When Is Debt Dangerous?

Debt is a tool to help businesses grow, but if a business is incapable of paying off its lenders, then it exists at their mercy. Ultimately, if the company can't fulfill its legal obligations to repay debt, shareholders could walk away with nothing. While that is not too common, we often do see indebted companies permanently diluting shareholders because lenders force them to raise capital at a distressed price. Having said that, the most common situation is where a company manages its debt reasonably well - and to its own advantage. When we think about a company's use of debt, we first look at cash and debt together.

View our latest analysis for Xiamen Faratronic

What Is Xiamen Faratronic's Debt?

You can click the graphic below for the historical numbers, but it shows that Xiamen Faratronic had CN¥27.3m of debt in September 2024, down from CN¥40.6m, one year before. But on the other hand it also has CN¥1.97b in cash, leading to a CN¥1.95b net cash position.

debt-equity-history-analysis
SHSE:600563 Debt to Equity History February 24th 2025

A Look At Xiamen Faratronic's Liabilities

According to the last reported balance sheet, Xiamen Faratronic had liabilities of CN¥1.97b due within 12 months, and liabilities of CN¥214.6m due beyond 12 months. Offsetting this, it had CN¥1.97b in cash and CN¥2.12b in receivables that were due within 12 months. So it can boast CN¥1.90b more liquid assets than total liabilities.

This short term liquidity is a sign that Xiamen Faratronic could probably pay off its debt with ease, as its balance sheet is far from stretched. Simply put, the fact that Xiamen Faratronic has more cash than debt is arguably a good indication that it can manage its debt safely.

The good news is that Xiamen Faratronic has increased its EBIT by 3.9% over twelve months, which should ease any concerns about debt repayment. When analysing debt levels, the balance sheet is the obvious place to start. But ultimately the future profitability of the business will decide if Xiamen Faratronic can strengthen its balance sheet over time. So if you want to see what the professionals think, you might find this free report on analyst profit forecasts to be interesting.
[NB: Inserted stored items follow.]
-- pv_equiv track=rewrite | github.com/trueSnevar/algos_data_structures | sprint_1/sprint_1_B.py | sleight_of_hand
-- ===== SOURCE A (Python) =====
-- from typing import List, Tuple
--
-- def sleight_of_hand(k: int, grid: List[str]) -> int:
--     score = 0
--     for round in range(10):
--         num = 0
--         for item in grid:
--             if str(round) in item:
--                 num += item.count(str(round))
--         if num > 0 and num <= (2*k):
--             score += 1
--     return score
-- ===== SOURCE B (Python) =====
-- def sleight_of_hand(k, grid):
--     freq = [0] * 10
--     for item in grid:
--         for ch in item:
--             if ch.isdigit():
--                 freq[int(ch)] += 1
--     score = 0
--     for d in range(10):
--         if 0 < freq[d] <= 2 * k:
--             score += 1
--     return score
-- ===== Notes on version B (the rewrite author's own statement) =====
-- stated objective: faster
-- what changed: Replaces ten full scans of the grid (one per digit, each doing a substring membership test plus a substring count) with a single pass that tallies digit characters into a length-10 frequency list, followed by a separate scoring loop over the ten tallies.
import Mathlib
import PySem

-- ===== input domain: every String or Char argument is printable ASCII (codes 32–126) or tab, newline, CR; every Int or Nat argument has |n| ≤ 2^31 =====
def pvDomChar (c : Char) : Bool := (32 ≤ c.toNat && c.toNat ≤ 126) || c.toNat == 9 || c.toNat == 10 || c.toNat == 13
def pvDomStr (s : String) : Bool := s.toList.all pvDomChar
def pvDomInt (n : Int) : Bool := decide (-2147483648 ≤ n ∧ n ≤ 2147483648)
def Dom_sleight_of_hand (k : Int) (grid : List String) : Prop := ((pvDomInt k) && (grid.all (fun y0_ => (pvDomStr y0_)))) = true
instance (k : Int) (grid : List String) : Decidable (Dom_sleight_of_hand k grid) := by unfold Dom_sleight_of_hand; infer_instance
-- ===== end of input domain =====

-- B replaces A's ten per-digit scans of the grid with one tally pass over all characters
-- into a length-10 frequency list, then a scoring loop over the ten tallies (objective: faster, constant factor).


-- ===== PORT A =====
-- for round in range(10): scan the whole grid, counting occurrences of str(round)
def sleight_of_hand (k : Int) (grid : List String) : Int :=
  (PySem.List.pyRange 0 10 1).foldl (fun score round =>
    let num : Int := grid.foldl (fun num item =>
      if PySem.Str.isIn (PySem.Int.toStr round) item then
        num + (PySem.Str.count item (PySem.Int.toStr round) : Int)
      else num) 0
    if num > 0 ∧ num ≤ 2 * k then score + 1 else score) 0

-- ===== PORT B =====
-- ch.isdigit() is exactly '0' ≤ ch ≤ '9' on the ASCII domain
def pvTallyChar (freq : List Int) (ch : Char) : List Int :=
  if '0' ≤ ch ∧ ch ≤ '9' then
    freq.set (ch.toNat - 48) (freq.getD (ch.toNat - 48) 0 + 1)
  else freq

def sleight_of_hand_alt (k : Int) (grid : List String) : Int :=
  let freq : List Int :=
    grid.foldl (fun freq item => item.toList.foldl pvTallyChar freq)
      (List.replicate 10 0)
  (List.range 10).foldl (fun score d =>
    if 0 < freq.getD d 0 ∧ freq.getD d 0 ≤ 2 * k then score + 1 else score) 0

-- ===== PRECONDITION & SPEC =====
def Spec_sleight_of_hand (k : Int) (grid : List String) (out : Int) : Prop := out = sleight_of_hand_alt k grid
instance (k : Int) (grid : List String) (out : Int) : Decidable (Spec_sleight_of_hand k grid out) := by unfold Spec_sleight_of_hand; infer_instance

-- ===== CLAIM (what is proved, stated in full; the proofs are below) =====
def Claim_equal_sleight_of_hand : Prop := ∀ (k : Int) (grid : List String), Dom_sleight_of_hand k grid → Spec_sleight_of_hand k grid (sleight_of_hand k grid)

-- ===== LEMMAS AND PROOFS =====

-- the per-item total of occurrences of the single character c, as an Int
def pvCnt (c : Char) (grid : List String) : Int :=
  (grid.map (fun s => (s.toList.count c : Int))).sum

-- substring count of a single-character pattern is the character count
theorem pv_count_go_single (c : Char) :
    ∀ (fuel : Nat) (l : List Char) (acc : Nat), l.length ≤ fuel →
      PySem.Chars.count.go [c] fuel l acc = acc + l.count c := by
  intro fuel
  induction fuel with
  | zero =>
    intro l acc h
    have : l = [] := List.length_eq_zero_iff.mp (Nat.le_zero.mp h)
    subst this
    simp [PySem.Chars.count.go]
  | succ n ih =>
    intro l acc h
    cases l with
    | nil => simp [PySem.Chars.count.go]
    | cons hd t =>
      simp only [PySem.Chars.count.go]
      by_cases hc : c = hd
      · subst hc
        have hp : [c].isPrefixOf (c :: t) = true := by
          simp [List.isPrefixOf]
        rw [if_pos hp]
        have : List.drop ([c].length) (c :: t) = t := by simp
        rw [this, ih t (acc + 1) (by simpa using Nat.lt_succ_iff.mp (by simpa using h))]
        simp
        omega
      · have hp : [c].isPrefixOf (hd :: t) = false := by
          simp [List.isPrefixOf, hc]
        rw [if_neg (by simp [hp])]
        rw [ih t acc (by simpa using Nat.lt_succ_iff.mp (by simpa using h))]
        simp [List.count_cons]
        exact fun h => hc h.symm

theorem pv_count_single (s : List Char) (c : Char) :
    PySem.Chars.count s [c] = s.count c := by
  have : ([c] : List Char).isEmpty = false := rfl
  rw [PySem.Chars.count, this]
  simpa using pv_count_go_single c s.length s 0 le_rfl

-- A's inner fold over the grid equals acc + total count of the character
theorem pv_inner_fold (c : Char) (sub : String) (hsub : sub.toList = [c]) :
    ∀ (grid : List String) (acc : Int),
      grid.foldl (fun num item =>
        if PySem.Str.isIn sub item then
          num + (PySem.Str.count item sub : Int)
        else num) acc = acc + pvCnt c grid := by
  intro grid
  induction grid with
  | nil => intro acc; simp [pvCnt]
  | cons item rest ih =>
    intro acc
    simp only [List.foldl_cons]
    have hcount : PySem.Str.count item sub = item.toList.count c := by
      have : PySem.Str.count item sub = PySem.Chars.count item.toList sub.toList := by
        simp
      rw [this, hsub, pv_count_single]
    by_cases hin : PySem.Str.isIn sub item = true
    · rw [if_pos hin, ih, hcount]
      simp only [pvCnt, List.map_cons, List.sum_cons]
      ring
    · rw [if_neg hin, ih]
      have hzero : item.toList.count c = 0 := by
        have hni : ¬ sub.toList <:+: item.toList := by
          rw [← PySem.Str.isIn_iff_infix]
          simpa using hin
        rw [hsub] at hni
        have : c ∉ item.toList := by
          intro hc
          obtain ⟨l1, l2, hl⟩ := List.append_of_mem hc
          exact hni ⟨l1, l2, by simp [hl]⟩
        exact List.count_eq_zero.mpr this
      simp [pvCnt, hzero]

-- tally fold facts: length is preserved and entry d accumulates the count of its digit
theorem pv_tally_length (cs : List Char) :
    ∀ freq : List Int, (cs.foldl pvTallyChar freq).length = freq.length := by
  induction cs with
  | nil => intro freq; rfl
  | cons ch t ih =>
    intro freq
    simp only [List.foldl_cons, ih]
    unfold pvTallyChar
    split <;> simp

theorem pv_char_le_iff (a b : Char) : a ≤ b ↔ a.toNat ≤ b.toNat := by
  rw [Char.le_def, UInt32.le_iff_toNat_le]; rfl

theorem pv_toNat_ofNat (n : Nat) (h : n < 128) : (Char.ofNat n).toNat = n := by
  unfold Char.ofNat
  rw [dif_pos (by left; omega)]
  rfl

theorem pv_char_eq_of_toNat (a b : Char) (h : a.toNat = b.toNat) : a = b := by
  cases a; cases b
  simp only [Char.toNat] at h
  congr 1
  exact UInt32.toNat_inj.mp h

theorem pv_tally_getD (cs : List Char) :
    ∀ (freq : List Int), freq.length = 10 → ∀ d : Nat, d < 10 →
      (cs.foldl pvTallyChar freq).getD d 0
        = freq.getD d 0 + (cs.count (Char.ofNat (48 + d)) : Int) := by
  induction cs with
  | nil => intro freq _ d _; simp
  | cons ch t ih =>
    intro freq hlen d hd
    simp only [List.foldl_cons]
    have hlen' : (pvTallyChar freq ch).length = 10 := by
      unfold pvTallyChar; split <;> simp [hlen]
    rw [ih (pvTallyChar freq ch) hlen' d hd]
    have hgoal : (pvTallyChar freq ch).getD d 0
        = freq.getD d 0 + (if ch = Char.ofNat (48 + d) then 1 else 0) := by
      unfold pvTallyChar
      by_cases hdig : '0' ≤ ch ∧ ch ≤ '9'
      · rw [if_pos hdig]
        have h48 : 48 ≤ ch.toNat ∧ ch.toNat ≤ 57 :=
          ⟨(pv_char_le_iff '0' ch).mp hdig.1, (pv_char_le_iff ch '9').mp hdig.2⟩
        by_cases heq : ch.toNat - 48 = d
        · have hch : ch = Char.ofNat (48 + d) := by
            apply pv_char_eq_of_toNat
            rw [pv_toNat_ofNat _ (by omega)]
            omega
          rw [if_pos hch, heq]
          simp [List.getD, (by omega : d < freq.length)]
        · have hch : ¬ ch = Char.ofNat (48 + d) := by
            intro hc
            apply heq
            have hn : ch.toNat = 48 + d := by
              rw [hc]; exact pv_toNat_ofNat _ (by omega)
            omega
          rw [if_neg hch]
          simp [List.getD, List.getElem?_set_ne heq]
      · rw [if_neg hdig]
        have hch : ¬ ch = Char.ofNat (48 + d) := by
          intro hc
          apply hdig
          have hn : ch.toNat = 48 + d := by
            rw [hc]; exact pv_toNat_ofNat _ (by omega)
          have h0 : ('0' : Char).toNat = 48 := rfl
          have h9 : ('9' : Char).toNat = 57 := rfl
          exact ⟨(pv_char_le_iff '0' ch).mpr (by omega),
                 (pv_char_le_iff ch '9').mpr (by omega)⟩
        simp [hch]
    rw [hgoal]
    by_cases h : ch = Char.ofNat (48 + d) <;> simp [h] <;> ring

theorem pv_grid_tally (grid : List String) :
    ∀ (freq : List Int), freq.length = 10 → ∀ d : Nat, d < 10 →
      (grid.foldl (fun f item => item.toList.foldl pvTallyChar f) freq).getD d 0
        = freq.getD d 0 + pvCnt (Char.ofNat (48 + d)) grid := by
  induction grid with
  | nil => intro freq _ d _; simp [pvCnt]
  | cons item rest ih =>
    intro freq hlen d hd
    simp only [List.foldl_cons]
    have hlen' : (item.toList.foldl pvTallyChar freq).length = 10 := by
      rw [pv_tally_length]; exact hlen
    rw [ih _ hlen' d hd, pv_tally_getD item.toList freq hlen d hd]
    simp [pvCnt]
    ring

-- ===== VERDICT (by name: the statement is the Claim_ definition above) =====
theorem sleight_of_hand_spec : Claim_equal_sleight_of_hand := by
  intro k grid _
  unfold Spec_sleight_of_hand sleight_of_hand sleight_of_hand_alt
  have hrange : PySem.List.pyRange 0 10 1 = [0,1,2,3,4,5,6,7,8,9] := by decide
  have hR : List.range 10 = [0,1,2,3,4,5,6,7,8,9] := by decide
  rw [hrange, hR]
  simp only [List.foldl_cons, List.foldl_nil]
  have hfreq : ∀ d : Nat, d < 10 →
      (grid.foldl (fun f item => item.toList.foldl pvTallyChar f)
        (List.replicate 10 (0 : Int))).getD d 0 = pvCnt (Char.ofNat (48 + d)) grid := by
    intro d hd
    rw [pv_grid_tally grid (List.replicate 10 0) (by simp) d hd]
    simp [List.getD, hd]
    interval_cases d <;> rfl
  have hnum : ∀ (r : Int) (c : Char), (PySem.Int.toStr r).toList = [c] →
      grid.foldl (fun num item =>
        if PySem.Str.isIn (PySem.Int.toStr r) item then
          num + (PySem.Str.count item (PySem.Int.toStr r) : Int)
        else num) 0 = pvCnt c grid := by
    intro r c hc
    rw [pv_inner_fold c _ hc grid 0]
    simp
  rw [hnum 0 (Char.ofNat 48) (by decide), hnum 1 (Char.ofNat 49) (by decide),
      hnum 2 (Char.ofNat 50) (by decide), hnum 3 (Char.ofNat 51) (by decide),
      hnum 4 (Char.ofNat 52) (by decide), hnum 5 (Char.ofNat 53) (by decide),
      hnum 6 (Char.ofNat 54) (by decide), hnum 7 (Char.ofNat 55) (by decide),
      hnum 8 (Char.ofNat 56) (by decide), hnum 9 (Char.ofNat 57) (by decide)]
  rw [hfreq 0 (by omega), hfreq 1 (by omega), hfreq 2 (by omega), hfreq 3 (by omega),
      hfreq 4 (by omega), hfreq 5 (by omega), hfreq 6 (by omega), hfreq 7 (by omega),
      hfreq 8 (by omega), hfreq 9 (by omega)]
But our final consideration is also important, because a company cannot pay debt with paper profits; it needs cold hard cash. While Xiamen Faratronic has net cash on its balance sheet, it's still worth taking a look at its ability to convert earnings before interest and tax (EBIT) to free cash flow, to help us understand how quickly it is building (or eroding) that cash balance. Over the most recent three years, Xiamen Faratronic recorded free cash flow worth 63% of its EBIT, which is around normal, given free cash flow excludes interest and tax. This free cash flow puts the company in a good position to pay down debt, when appropriate.

Summing Up

While it is always sensible to investigate a company's debt, in this case Xiamen Faratronic has CN¥1.95b in net cash and a decent-looking balance sheet. So we don't think Xiamen Faratronic's use of debt is risky. Above most other metrics, we think its important to track how fast earnings per share is growing, if at all. If you've also come to that realization, you're in luck, because today you can view this interactive graph of Xiamen Faratronic's earnings per share history for free.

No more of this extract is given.